Each experiment gets default artifacts that it can use via fs_tracker.get_artifact() even without the --reuse or --capture(-once) flags. Those are:

  1. workspace- this artifact always gets cached to/from . folder, thus creating a copy of the working directory on a remote machine and saving the state of the scripts
  2. output- this artifact is a file with the stdout and stderr produced by running the script
  3. modeldir- it is recommended to save weights to this directory because Studio will try to do some analysis on it, such as count the number of checkpoints etc.
  4. tb- it is recommended to save Tensorboard logs to this directory, this way Studio will be able to automatically feed them into Tensorboard

All of the default artifacts are considered mutable (i.e. are stored continously). The default artifacts can be overwritten by --capture(-once) flags.

Ignoring Files

By placing an .studioml_ignore file inside the directory of the script invoked by studio run, you can specify certain directories or files to avoid being uploaded. These files will not exist in the workspace directory when the script is running remotely.

Custom storage

The Firebase API is great for small projects, but it is easy to grow beyond its free storage limits (5 Gb as of 08/02/2017), after which it becomes very expensive. Studio can utilize Google Cloud storage directly for artifact storage if your projects don't fit into Firebase (support for Amazon S3 is on the way).

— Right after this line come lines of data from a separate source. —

-- pv_equiv track=rewrite | github.com/mtfehrer/cs476-project | updated2d/constants.py | _build_storage_map
-- ===== SOURCE A (Python) =====
-- def _build_storage_map(shelf_rows: int, shelf_cols: int):
-- 	rows = shelf_rows * 2 + 1
-- 	cols = shelf_cols * 2 + 1
-- 	layout = []
-- 	for r in range(rows):
-- 		row = []
-- 		for c in range(cols):
-- 			if r % 2 == 1 and c % 2 == 1:
-- 				row.append(1)
-- 			else:
-- 				row.append(0)
-- 		layout.append(row)
-- 	return layout
-- ===== SOURCE B (Python) =====
-- def _build_storage_map(shelf_rows: int, shelf_cols: int):
-- 	rows = shelf_rows * 2 + 1
-- 	cols = shelf_cols * 2 + 1
-- 	grid = [[0] * cols for _ in range(rows)]
-- 	for i in range(1, rows, 2):
-- 		row = grid[i]
-- 		for j in range(1, cols, 2):
-- 			row[j] = 1
-- 	return grid
-- ===== Notes on version B (the rewrite author's own statement) =====
-- stated objective: alternative
-- what changed: B first allocates an all-zero grid and then stamps 1s into the odd-odd cells with step-2 ranges (range(1, rows, 2) x range(1, cols, 2)), replacing A's per-cell parity branch inside nested full-range loops.
import Mathlib
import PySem

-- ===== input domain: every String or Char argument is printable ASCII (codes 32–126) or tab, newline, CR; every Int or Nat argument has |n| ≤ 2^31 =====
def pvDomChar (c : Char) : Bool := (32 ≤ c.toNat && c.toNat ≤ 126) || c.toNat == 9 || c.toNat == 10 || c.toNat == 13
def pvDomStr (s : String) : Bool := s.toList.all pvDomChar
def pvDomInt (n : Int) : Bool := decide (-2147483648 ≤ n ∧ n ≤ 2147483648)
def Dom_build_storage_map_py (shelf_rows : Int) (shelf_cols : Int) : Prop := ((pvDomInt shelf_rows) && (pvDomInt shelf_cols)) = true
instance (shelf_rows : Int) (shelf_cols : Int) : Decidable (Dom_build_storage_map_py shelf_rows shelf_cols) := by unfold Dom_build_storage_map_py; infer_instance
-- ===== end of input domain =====

-- B builds an all-zero grid and then stamps 1s at the odd-odd cells with step-2 ranges (no per-cell
-- parity branch); alternative decomposition, same values on every input.

-- ===== PORT A =====
def build_storage_map_py (shelf_rows : Int) (shelf_cols : Int) : List (List Int) :=
  let rows := shelf_rows * 2 + 1
  let cols := shelf_cols * 2 + 1
  (PySem.List.pyRange 0 rows 1).foldl (fun layout r =>
    layout ++ [(PySem.List.pyRange 0 cols 1).foldl (fun row c =>
      if PySem.Int.mod r 2 = 1 ∧ PySem.Int.mod c 2 = 1 then row ++ [(1 : Int)] else row ++ [(0 : Int)]) []]) []

-- ===== PORT B =====
-- `row = grid[i]` aliases the i-th row and `row[j] = 1` mutates it in place; the port reads the row
-- (plain index: 1 ≤ i < rows, so getD's default is never used) and writes the stamped row back with
-- List.set — exact, since the inner loop touches no other part of grid.
def build_storage_map_py_alt (shelf_rows : Int) (shelf_cols : Int) : List (List Int) :=
  let rows := shelf_rows * 2 + 1
  let cols := shelf_cols * 2 + 1
  let grid := (PySem.List.pyRange 0 rows 1).map (fun _ => PySem.List.pyRepeat [0] cols)
  (PySem.List.pyRange 1 rows 2).foldl (fun g i =>
    let row := g.getD i.toNat []
    g.set i.toNat ((PySem.List.pyRange 1 cols 2).foldl (fun row j => row.set j.toNat (1 : Int)) row)) grid

-- ===== PRECONDITION & SPEC =====
def Spec_build_storage_map_py (shelf_rows : Int) (shelf_cols : Int) (out : List (List Int)) : Prop := out = build_storage_map_py_alt shelf_rows shelf_cols
instance (shelf_rows : Int) (shelf_cols : Int) (out : List (List Int)) : Decidable (Spec_build_storage_map_py shelf_rows shelf_cols out) := by unfold Spec_build_storage_map_py; infer_instance

-- ===== CLAIM (what is proved, stated in full; the proofs are below) =====
def Claim_equal_build_storage_map_py : Prop := ∀ (shelf_rows : Int) (shelf_cols : Int), Dom_build_storage_map_py shelf_rows shelf_cols → Spec_build_storage_map_py shelf_rows shelf_cols (build_storage_map_py shelf_rows shelf_cols)

-- ===== LEMMAS AND PROOFS =====

-- A in map normal form: row r of the layout is the indicator map over the column range.
theorem portA_eq_map (shelf_rows shelf_cols : Int) :
    build_storage_map_py shelf_rows shelf_cols
    = (PySem.List.pyRange 0 (shelf_rows * 2 + 1) 1).map (fun r =>
        (PySem.List.pyRange 0 (shelf_cols * 2 + 1) 1).map (fun c =>
          if PySem.Int.mod r 2 = 1 ∧ PySem.Int.mod c 2 = 1 then (1 : Int) else 0)) := by
  unfold build_storage_map_py
  simp only []
  rw [PySem.List.foldl_append_singleton_eq_map, List.nil_append]
  apply List.map_congr_left
  intro r _
  rw [show (fun (row : List Int) c =>
      if PySem.Int.mod r 2 = 1 ∧ PySem.Int.mod c 2 = 1 then row ++ [(1 : Int)] else row ++ [(0 : Int)])
      = (fun (row : List Int) c =>
        row ++ [if PySem.Int.mod r 2 = 1 ∧ PySem.Int.mod c 2 = 1 then (1 : Int) else 0]) by
    funext row c; split <;> rfl]
  rw [PySem.List.foldl_append_singleton_eq_map, List.nil_append]

-- Stamping 1 at the positions js of a row, read through getElem?.
theorem stamp_get (js : List Int) : ∀ (row : List Int),
    (∀ j ∈ js, j.toNat < row.length) → ∀ k : Nat,
    (js.foldl (fun row j => row.set j.toNat (1 : Int)) row)[k]? =
      if ∃ j ∈ js, j.toNat = k then some 1 else row[k]? := by
  induction js with
  | nil => intro row _ k; simp
  | cons j js ih =>
    intro row h k
    rw [List.foldl_cons, ih (row.set j.toNat 1)
      (by intro j' hj'; simpa using h j' (List.mem_cons_of_mem _ hj')) k]
    by_cases hk : ∃ j' ∈ js, j'.toNat = k
    · have hc : ∃ j' ∈ j :: js, j'.toNat = k := by
        obtain ⟨j', hj', e⟩ := hk; exact ⟨j', List.mem_cons_of_mem _ hj', e⟩
      rw [if_pos hk, if_pos hc]
    · by_cases he : j.toNat = k
      · have hlt : j.toNat < row.length := h j List.mem_cons_self
        have hc : ∃ j' ∈ j :: js, j'.toNat = k := ⟨j, List.mem_cons_self, he⟩
        rw [if_neg hk, if_pos hc, List.getElem?_set, if_pos he, if_pos hlt]
      · have hc : ¬ ∃ j' ∈ j :: js, j'.toNat = k := by
          rintro ⟨j', hj', e⟩
          rcases List.mem_cons.1 hj' with rfl | hj'
          · exact he e
          · exact hk ⟨j', hj', e⟩
        rw [if_neg hk, if_neg hc, List.getElem?_set, if_neg he]

-- Replacing row i by f(row i) at the distinct positions is of a grid, read through getElem?.
theorem grid_get (f : List Int → List Int) (is : List Int) : ∀ (g : List (List Int)),
    (∀ i ∈ is, 0 ≤ i ∧ i.toNat < g.length) → (is.map Int.toNat).Nodup → ∀ k : Nat,
    (is.foldl (fun g i => g.set i.toNat (f (g.getD i.toNat []))) g)[k]? =
      if ∃ i ∈ is, i.toNat = k then g[k]?.map f else g[k]? := by
  induction is with
  | nil => intro g _ _ k; simp
  | cons i is ih =>
    intro g h hnd k
    have hnd' : i.toNat ∉ is.map Int.toNat ∧ (is.map Int.toNat).Nodup := by
      rw [List.map_cons, List.nodup_cons] at hnd; exact hnd
    have hlen : (g.set i.toNat (f (g.getD i.toNat []))).length = g.length := by simp
    rw [List.foldl_cons, ih (g.set i.toNat (f (g.getD i.toNat [])))
      (by intro i' hi'; rw [hlen]; exact h i' (List.mem_cons_of_mem _ hi')) hnd'.2 k]
    by_cases hk : ∃ i' ∈ is, i'.toNat = k
    · have hne : ¬ (i.toNat = k) := by
        obtain ⟨i', hi', e⟩ := hk
        intro e'
        exact hnd'.1 (by simpa [e', ← e] using List.mem_map_of_mem (f := Int.toNat) hi')
      have hc : ∃ i' ∈ i :: is, i'.toNat = k := by
        obtain ⟨i', hi', e⟩ := hk; exact ⟨i', List.mem_cons_of_mem _ hi', e⟩
      rw [if_pos hk, if_pos hc, List.getElem?_set, if_neg hne]
    · by_cases he : i.toNat = k
      · have hlt : i.toNat < g.length := (h i List.mem_cons_self).2
        have hsome : g[k]? = some (g.getD k []) := by
          rw [List.getD_eq_getElem?_getD, List.getElem?_eq_getElem (he ▸ hlt)]; rfl
        have hc : ∃ i' ∈ i :: is, i'.toNat = k := ⟨i, List.mem_cons_self, he⟩
        rw [if_neg hk, if_pos hc, List.getElem?_set, if_pos he, if_pos (by omega), hsome]
        simp [he]
      · have hc : ¬ ∃ i' ∈ i :: is, i'.toNat = k := by
          rintro ⟨i', hi', e⟩
          rcases List.mem_cons.1 hi' with rfl | hi'
          · exact he e
          · exact hk ⟨i', hi', e⟩
        rw [if_neg hk, if_neg hc, List.getElem?_set, if_neg he]

-- Membership of an index k (as a Nat) in the step-2 range starting at 1.
theorem exists_pyRange_two (m : Int) (k : Nat) :
    (∃ i ∈ PySem.List.pyRange 1 m 2, i.toNat = k) ↔ (1 ≤ (k : Int) ∧ (k : Int) < m ∧ (2 : Int) ∣ (k : Int) - 1) := by
  constructor
  · rintro ⟨i, hi, rfl⟩
    obtain ⟨h1, h2, h3⟩ := (PySem.List.mem_pyRange_iff_of_pos (by norm_num) i).1 hi
    have : (i.toNat : Int) = i := Int.toNat_of_nonneg (by omega)
    rw [this]; exact ⟨h1, h2, h3⟩
  · rintro ⟨h1, h2, h3⟩
    exact ⟨(k : Int), (PySem.List.mem_pyRange_iff_of_pos (by norm_num) _).2 ⟨h1, h2, h3⟩, by omega⟩

theorem nodup_pyRange_two_toNat (m : Int) : ((PySem.List.pyRange 1 m 2).map Int.toNat).Nodup := by
  rw [PySem.List.pyRange_of_pos _ _ (by norm_num), List.map_map]
  exact List.Nodup.map (fun a b h => by simp only [Function.comp] at h; omega) (List.nodup_range)

-- The stamped zero row equals A's indicator row, for odd r.
theorem odd_row_eq (cols : Int) (r : Int) (hr : PySem.Int.mod r 2 = 1) :
    (PySem.List.pyRange 0 cols 1).map (fun c =>
        if PySem.Int.mod r 2 = 1 ∧ PySem.Int.mod c 2 = 1 then (1 : Int) else 0)
    = (PySem.List.pyRange 1 cols 2).foldl (fun row j => row.set j.toNat (1 : Int))
        (List.replicate cols.toNat (0 : Int)) := by
  apply List.ext_getElem?
  intro k
  rw [stamp_get _ _ (by
    intro j hj
    obtain ⟨h1, h2, _⟩ := (PySem.List.mem_pyRange_iff_of_pos (by norm_num) j).1 hj
    simp only [List.length_replicate]; omega) k]
  simp only [exists_pyRange_two]
  rw [List.getElem?_map, PySem.List.getElem?_pyRange_one, List.getElem?_replicate]
  have hmod : PySem.Int.mod ((0 : Int) + (k : Nat)) 2 = (k : Int) % 2 := by
    rw [show ((0 : Int) + (k : Nat)) = (k : Int) by omega]
    exact PySem.Int.mod_eq_emod_of_pos (by omega)
  by_cases hk : k < cols.toNat
  · rw [if_pos (by omega : k < (cols - 0).toNat), if_pos hk, Option.map_some]
    by_cases hodd : (2 : Int) ∣ (k : Int) - 1
    · rw [if_pos (show (1 : Int) ≤ (k : Int) ∧ (k : Int) < cols ∧ (2 : Int) ∣ (k : Int) - 1 from
        ⟨by omega, by omega, hodd⟩)]
      rw [if_pos (show PySem.Int.mod r 2 = 1 ∧ PySem.Int.mod ((0 : Int) + (k : Nat)) 2 = 1 from
        ⟨hr, by rw [hmod]; omega⟩)]
    · rw [if_neg (show ¬ ((1 : Int) ≤ (k : Int) ∧ (k : Int) < cols ∧ (2 : Int) ∣ (k : Int) - 1) from
        by rintro ⟨_, _, hd⟩; exact hodd hd)]
      rw [if_neg (show ¬ (PySem.Int.mod r 2 = 1 ∧ PySem.Int.mod ((0 : Int) + (k : Nat)) 2 = 1) from
        by rintro ⟨_, hm⟩; rw [hmod] at hm; omega)]
  · rw [if_neg (by omega : ¬ k < (cols - 0).toNat), if_neg hk, Option.map_none,
      if_neg (by rintro ⟨_, h2, _⟩; omega)]

-- ===== VERDICT (by name: the statement is the Claim_ definition above) =====
theorem build_storage_map_py_spec : Claim_equal_build_storage_map_py := by
  intro shelf_rows shelf_cols _
  unfold Spec_build_storage_map_py build_storage_map_py_alt
  simp only []
  rw [portA_eq_map, PySem.List.pyRepeat_singleton]
  set rows := shelf_rows * 2 + 1 with hrows
  set cols := shelf_cols * 2 + 1 with hcols
  apply List.ext_getElem?
  intro k
  have hgg := grid_get (fun row => (PySem.List.pyRange 1 cols 2).foldl
      (fun row j => row.set j.toNat (1 : Int)) row)
    (PySem.List.pyRange 1 rows 2)
    ((PySem.List.pyRange 0 rows 1).map (fun _ => List.replicate cols.toNat (0 : Int)))
    (by
      intro i hi
      obtain ⟨h1, h2, _⟩ := (PySem.List.mem_pyRange_iff_of_pos (by norm_num) i).1 hi
      constructor
      · omega
      · simp only [List.length_map, PySem.List.length_pyRange_one]; omega)
    (nodup_pyRange_two_toNat rows) k
  simp only [] at hgg
  rw [hgg]
  simp only [exists_pyRange_two]
  rw [List.getElem?_map, List.getElem?_map, PySem.List.getElem?_pyRange_one]
  have hmod : PySem.Int.mod ((0 : Int) + (k : Nat)) 2 = (k : Int) % 2 := by
    rw [show ((0 : Int) + (k : Nat)) = (k : Int) by omega]
    exact PySem.Int.mod_eq_emod_of_pos (by omega)
  by_cases hk : k < (rows - 0).toNat
  · rw [if_pos hk]
    simp only [Option.map_some]
    by_cases hodd : (2 : Int) ∣ (k : Int) - 1
    · rw [if_pos ⟨by omega, by omega, hodd⟩]
      exact congrArg some (odd_row_eq cols _ (by rw [hmod]; omega))
    · rw [if_neg (by rintro ⟨_, _, hd⟩; exact hodd hd)]
      refine congrArg some ?_
      rw [show (fun c => if PySem.Int.mod ((0 : Int) + (k : Nat)) 2 = 1 ∧ PySem.Int.mod c 2 = 1
            then (1 : Int) else 0)
          = (fun (_ : Int) => (0 : Int)) by
        funext c; rw [if_neg (by rintro ⟨hm, _⟩; rw [hmod] at hm; omega)]]
      simp [List.map_const', PySem.List.length_pyRange_one]
  · rw [if_neg hk]
    simp only [Option.map_none]
    rw [if_neg (by rintro ⟨_, h2, _⟩; omega)]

For now, the downside of using Google Cloud storage is that Google service account credentials are used, which means that all users in possession of the credential's file have read/write access to the objects in the storage, so in principle one user can delete the experiments of another. See here for instructions on how to generate service account credentials. Once you have generated a credentials file, uncomment the "storage" section in your config.yaml file, set the type of storage to gcloud, and specify a storage bucket. Note that the bucket name needs to be unique, and an error will be thrown if a bucket with that name cannot be created. The safest approach is to create a bucket manually from the Google Cloud console, and then specify it in config.yaml. Folder/file structure within the bucket is the same as for Firebase storage, so if you want to migrate all your Firebase experiments to the new storage you can copy the Firebase storage bucket and point config.yaml to the copy (you could point config.yaml to the original, but then you'll be paying the same Firebase prices).